The creation and life of a well can be divided up into five segments:
• Planning
• Drilling
• Completion
• Production
• Abandonment

Types of Wells

Oil wells come in many varieties. By produced fluid, there can be wells that produce oil, wells that produce oil and natural gas, or wells that only produce natural gas. Natural gas is almost always a byproduct of producing oil, since the small, light gas carbon chains come out of solution as it undergoes pressure reduction from the reservoir to the surface, similar to uncapping a bottle of soda pop where the carbon dioxide effervesces. Unwanted natural gas can be a disposal problem at the well site. If there is not a market for natural gas near the wellhead it is virtually valueless since it must be piped to the end user. Until recently, such unwanted gas was burned off at the wellsite, but due to environmental concerns this practice is becoming less common. Often, unwanted (or 'stranded' gas without a market) gas is pumped back into the reservoir with an 'injection' well for disposal or repressurizing the producing formation.

Another solution is to export the natural gas as a liquid. Gas-to-liquid, (GTL) is a developing technology that converts stranded natural gas into synthetic gasoline, diesel or jet fuel through the Fischer-Tropsch process developed in World War II Germany. Such fuels can be transported through conventional pipelines and tankers to users. Proponents claim GTL fuels burn cleaner than comparable petroleum fuels. Most major international oil companies are in advanced development stages of GTL production, with a world-scale (140,000 bbl/day) GTL plant in Qatar scheduled to come online before 2010. In locations such as the United States with a high natural gas demand, pipelines are constructed to take the gas from the wellsite to the end consumer.

Another obvious way to classify oil wells is by land or offshore wells. There is very little difference in the well itself. An offshore well targets a reservoir that happens to be underneath an ocean. Due to logistics, drilling an offshore well is far more costly than an onshore well. By far the most common type is the onshore well. These wells dot the Southern and Central Great Plains, Southwestern United States, and are the most common wells in the Middle East.

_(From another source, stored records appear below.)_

-- pv_equiv track=rewrite | github.com/SassAndSweet/asifah-europe-backend | russia_stability.py | _score_vector_from_articles
-- ===== SOURCE A (Python) =====
-- def _score_vector_from_articles(articles, keyword_dict):
--     """Score articles against a keyword vector. Returns level 0-5."""
--     max_level = 0
--     for art in articles:
--         title = (art.get('title') or art.get('name') or '').lower()
--         desc  = (art.get('description') or art.get('url') or '').lower()
--         text  = f"{title} {desc}"
--         for level in sorted(keyword_dict.keys(), reverse=True):
--             for kw in keyword_dict[level]:
--                 if kw.lower() in text:
--                     max_level = max(max_level, level)
--                     break
--     return max_level
-- ===== SOURCE B (Python) =====
-- def _score_vector_from_articles(articles, keyword_dict):
--     """Score articles against a keyword vector. Returns level 0-5."""
--     for level in sorted(keyword_dict, reverse=True):
--         if level <= 0:
--             break  # the default score is 0; lower levels cannot raise it
--         kws = keyword_dict[level]
--         for art in articles:
--             title = (art.get('title') or art.get('name') or '').lower()
--             desc = (art.get('description') or art.get('url') or '').lower()
--             text = f"{title} {desc}"
--             if any(kw.lower() in text for kw in kws):
--                 return level
--     return 0
-- ===== Notes on version B (the rewrite author's own statement) =====
-- stated objective: alternative
-- what changed: Loops are inverted: B iterates levels in descending order as the outer loop (stopping once levels reach the default score 0, which cannot be raised by lower levels) and returns immediately at the first level any article matches, removing A's max_level accumulator and per-article descending scan.
import Mathlib
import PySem

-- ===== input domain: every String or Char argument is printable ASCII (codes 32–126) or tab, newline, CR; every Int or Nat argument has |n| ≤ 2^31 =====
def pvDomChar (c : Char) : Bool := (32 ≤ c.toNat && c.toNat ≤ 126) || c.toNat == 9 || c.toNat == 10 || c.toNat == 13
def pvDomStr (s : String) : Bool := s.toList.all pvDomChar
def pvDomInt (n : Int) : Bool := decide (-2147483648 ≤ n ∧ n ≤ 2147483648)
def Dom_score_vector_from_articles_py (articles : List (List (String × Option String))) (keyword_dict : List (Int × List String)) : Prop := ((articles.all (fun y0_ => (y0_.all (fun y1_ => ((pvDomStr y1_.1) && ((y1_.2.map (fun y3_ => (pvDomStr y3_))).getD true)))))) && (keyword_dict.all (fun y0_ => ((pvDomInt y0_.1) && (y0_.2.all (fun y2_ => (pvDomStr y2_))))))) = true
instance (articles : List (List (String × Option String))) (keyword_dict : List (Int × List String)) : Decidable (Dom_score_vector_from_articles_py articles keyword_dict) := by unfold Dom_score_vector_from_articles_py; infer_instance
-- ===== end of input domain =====

-- B inverts the loop nesting: descending levels outermost, stopping at levels ≤ 0, with a global early return; same text construction, same result.


-- shared text construction ('x or y or ""' then .lower(), title and desc joined by a space), used verbatim by both Pythons
def pvOrVal (v : Option (Option String)) (fallback : String) : String :=
  match v with
  | some (some s) => if s = "" then fallback else s
  | _ => fallback

def pvText (art : List (String × Option String)) : List Char :=
  let d := PySem.Dict.ofList art
  let title := PySem.Chars.lower (pvOrVal (d.get? "title") (pvOrVal (d.get? "name") "")).toList
  let desc := PySem.Chars.lower (pvOrVal (d.get? "description") (pvOrVal (d.get? "url") "")).toList
  title ++ ' ' :: desc

def pvHit (art : List (String × Option String)) (kw : String) : Bool :=
  PySem.Chars.isIn (PySem.Chars.lower kw.toList) (pvText art)

-- ===== PORT A =====
-- inner 'for kw … break' loop: first matching keyword updates max_level and stops
def pvAKws (acc level : Int) (kws : List String) (art : List (String × Option String)) : Int :=
  match kws with
  | [] => acc
  | kw :: rest => if pvHit art kw then max acc level else pvAKws acc level rest art

def score_vector_from_articles_py (articles : List (List (String × Option String))) (keyword_dict : List (Int × List String)) : Int :=
  let d := PySem.Dict.ofList keyword_dict
  let levels := PySem.List.sorted d.keys (fun x => x) true
  articles.foldl (fun acc art => levels.foldl (fun acc level => pvAKws acc level (d.getD level []) art) acc) 0

-- ===== PORT B =====
-- outer loop over descending levels, stopping once levels reach 0 ('break'); first level matched by any article is returned
def pvBLoop (articles : List (List (String × Option String))) (d : PySem.Dict Int (List String)) : List Int → Int
  | [] => 0
  | level :: rest =>
      if level ≤ 0 then 0
      else if articles.any (fun art => (d.getD level []).any (fun kw => pvHit art kw)) then level
      else pvBLoop articles d rest

def score_vector_from_articles_py_alt (articles : List (List (String × Option String))) (keyword_dict : List (Int × List String)) : Int :=
  let d := PySem.Dict.ofList keyword_dict
  pvBLoop articles d (PySem.List.sorted d.keys (fun x => x) true)

-- ===== PRECONDITION & SPEC =====
def Spec_score_vector_from_articles_py (articles : List (List (String × Option String))) (keyword_dict : List (Int × List String)) (out : Int) : Prop := out = score_vector_from_articles_py_alt articles keyword_dict
instance (articles : List (List (String × Option String))) (keyword_dict : List (Int × List String)) (out : Int) : Decidable (Spec_score_vector_from_articles_py articles keyword_dict out) := by unfold Spec_score_vector_from_articles_py; infer_instance

-- ===== CLAIM (what is proved, stated in full; the proofs are below) =====
def Claim_equal_score_vector_from_articles_py : Prop := ∀ (articles : List (List (String × Option String))) (keyword_dict : List (Int × List String)), Dom_score_vector_from_articles_py articles keyword_dict → Spec_score_vector_from_articles_py articles keyword_dict (score_vector_from_articles_py articles keyword_dict)

-- ===== LEMMAS AND PROOFS =====

-- A's inner keyword loop is a conditional max over 'some keyword hits'
theorem pvAKws_eq (acc level : Int) (kws : List String) (art : List (String × Option String)) :
    pvAKws acc level kws art = if kws.any (fun kw => pvHit art kw) then max acc level else acc := by
  induction kws with
  | nil => simp [pvAKws]
  | cons kw rest ih =>
      simp only [pvAKws, List.any_cons, ih]
      by_cases h : pvHit art kw = true <;> simp [h]

-- fold of conditional max = fold of max over the filtered list
theorem pvFoldIf (c : Int → Bool) (L : List Int) : ∀ acc : Int,
    L.foldl (fun a l => if c l then max a l else a) acc = (L.filter c).foldl max acc := by
  induction L with
  | nil => intro acc; rfl
  | cons l rest ih =>
      intro acc
      by_cases h : c l = true <;> simp [List.foldl_cons, h, ih]

theorem pvLeFoldlMax (acc : Int) (xs : List Int) : acc ≤ xs.foldl max acc := by
  induction xs generalizing acc with
  | nil => exact le_refl acc
  | cons x rest ih => exact le_trans (le_max_left acc x) (ih (max acc x))

theorem pvMemLeFoldlMax (xs : List Int) : ∀ (acc x : Int), x ∈ xs → x ≤ xs.foldl max acc := by
  induction xs with
  | nil => intro _ _ h; cases h
  | cons y rest ih =>
      intro acc x h
      rcases List.mem_cons.mp h with h | h
      · subst h; exact le_trans (le_max_right acc x) (pvLeFoldlMax _ rest)
      · exact ih _ x h

theorem pvFoldlMaxLe (xs : List Int) : ∀ (acc c : Int), acc ≤ c → (∀ x ∈ xs, x ≤ c) → xs.foldl max acc ≤ c := by
  induction xs with
  | nil => intro acc c h _; exact h
  | cons y rest ih =>
      intro acc c h hall
      exact ih _ c (max_le h (hall y (List.mem_cons_self))) (fun x hx => hall x (List.mem_cons_of_mem _ hx))

-- a max-fold only depends on which elements occur
theorem pvFoldlMaxCongr (xs ys : List Int) (acc : Int) (h : ∀ x, x ∈ xs ↔ x ∈ ys) :
    xs.foldl max acc = ys.foldl max acc := by
  apply le_antisymm
  · exact pvFoldlMaxLe xs acc _ (pvLeFoldlMax acc ys) (fun x hx => pvMemLeFoldlMax ys acc x ((h x).mp hx))
  · exact pvFoldlMaxLe ys acc _ (pvLeFoldlMax acc xs) (fun x hx => pvMemLeFoldlMax xs acc x ((h x).mpr hx))

theorem pvFoldlMaxOfLe (xs : List Int) (acc : Int) (h : ∀ x ∈ xs, x ≤ acc) : xs.foldl max acc = acc :=
  le_antisymm (pvFoldlMaxLe xs acc acc (le_refl acc) h) (pvLeFoldlMax acc xs)

-- A's double fold equals a single filtered max-fold over levels, with 'matched by some article'
theorem pvA_eq_filter (articles : List (List (String × Option String))) (d : PySem.Dict Int (List String))
    (L : List Int) :
    articles.foldl (fun acc art => L.foldl (fun acc level => pvAKws acc level (d.getD level []) art) acc) 0
      = (L.filter (fun l => articles.any (fun art => (d.getD l []).any (fun kw => pvHit art kw)))).foldl max 0 := by
  have hstep : ∀ (art : List (String × Option String)) (acc : Int),
      L.foldl (fun acc level => pvAKws acc level (d.getD level []) art) acc
        = (L.filter (fun l => (d.getD l []).any (fun kw => pvHit art kw))).foldl max acc := by
    intro art acc
    have := pvFoldIf (fun l => (d.getD l []).any (fun kw => pvHit art kw)) L acc
    simpa [pvAKws_eq] using this
  have hflat : ∀ acc : Int,
      articles.foldl (fun acc art => L.foldl (fun acc level => pvAKws acc level (d.getD level []) art) acc) acc
        = (articles.flatMap (fun art => L.filter (fun l => (d.getD l []).any (fun kw => pvHit art kw)))).foldl max acc := by
    induction articles with
    | nil => intro acc; rfl
    | cons a rest ih =>
        intro acc
        simp only [List.foldl_cons, List.flatMap_cons, List.foldl_append, hstep a acc, ih]
  calc articles.foldl (fun acc art => L.foldl (fun acc level => pvAKws acc level (d.getD level []) art) acc) 0
      = (articles.flatMap (fun art => L.filter (fun l => (d.getD l []).any (fun kw => pvHit art kw)))).foldl max 0 := hflat 0
    _ = (L.filter (fun l => articles.any (fun art => (d.getD l []).any (fun kw => pvHit art kw)))).foldl max 0 := by
        apply pvFoldlMaxCongr
        intro x
        simp only [List.mem_flatMap, List.mem_filter, List.any_eq_true]
        constructor
        · rintro ⟨art, ha, hx, hm⟩; exact ⟨hx, art, ha, hm⟩
        · rintro ⟨hx, art, ha, hm⟩; exact ⟨art, ha, hx, hm⟩

-- B's early-return scan over a descending list equals the filtered max-fold
theorem pvB_eq_filter (articles : List (List (String × Option String))) (d : PySem.Dict Int (List String))
    (L : List Int) (hL : L.Pairwise (fun a b => b ≤ a)) :
    pvBLoop articles d L
      = (L.filter (fun l => articles.any (fun art => (d.getD l []).any (fun kw => pvHit art kw)))).foldl max 0 := by
  induction L with
  | nil => rfl
  | cons l rest ih =>
      rcases List.pairwise_cons.mp hL with ⟨hle, htail⟩
      by_cases hneg : l ≤ 0
      · simp only [pvBLoop, hneg, if_pos]
        symm
        apply pvFoldlMaxOfLe
        intro x hx
        rcases List.mem_cons.mp (List.mem_of_mem_filter hx) with h | h
        · exact h ▸ hneg
        · exact le_trans (hle x h) hneg
      · by_cases h : articles.any (fun art => (d.getD l []).any (fun kw => pvHit art kw)) = true
        · simp only [pvBLoop, hneg, h, if_pos, List.filter_cons, List.foldl_cons]
          rw [pvFoldlMaxOfLe]
          · simp [max_eq_right (show (0:Int) ≤ l by omega)]
          · intro x hx
            exact le_trans (hle x (List.mem_of_mem_filter hx)) (le_max_right 0 l)
        · simp only [pvBLoop, hneg, List.filter_cons]
          simpa [h] using ih htail

-- ===== VERDICT (by name: the statement is the Claim_ definition above) =====
theorem score_vector_from_articles_py_spec : Claim_equal_score_vector_from_articles_py := by
  intro articles keyword_dict _
  unfold Spec_score_vector_from_articles_py score_vector_from_articles_py score_vector_from_articles_py_alt
  rw [pvA_eq_filter, pvB_eq_filter]
  exact PySem.List.sorted_pairwise_rev _ _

Another way to classify oil wells is by their purpose in contributing to the development of a resource. They can be characterized as:

• production wells are drilled primarily for producing oil or gas, once the producing structure and characteristics are determined
• appraisal wells are used to assess characteristics (such as flow rate) of a proven hydrocarbon accumulation
• exploration wells are drilled purely for exploratory (information gathering) purposes in a new area
• wildcat wells are those drilled outside of and not in the vicinity of known oil or gas fields.
At a producing well site, active wells may be further categorised as:
• oil producers producing predominantly liquid hydrocarbons, but mostly with some associated gas.
• gas producers producing almost entirely gaseous hydrocarbons.
• water injectors injecting water into the formation to maintain reservoir pressure or simply to dispose of water produced with the hydrocarbons because even after treatment, it would be too oily and too saline to be considered clean for dumping overboard, let alone into a fresh water source, in the case of onshore wells. Frequently water injection has an element of reservoir management and produced water disposal.
• aquifer producers intentionally producing reservoir water for re-injection to manage pressure. This is in effect moving reservoir water from where it is not as useful to where it is more useful. These wells will generally only be used if produced water from the oil or gas producers is insufficient for reservoir management purposes. Using aquifer produced water rather than sea water is due to the chemistry.
• gas injectors injecting gas into the reservoir often as a means of disposal or sequestering for later production, but also to maintain reservoir pressure.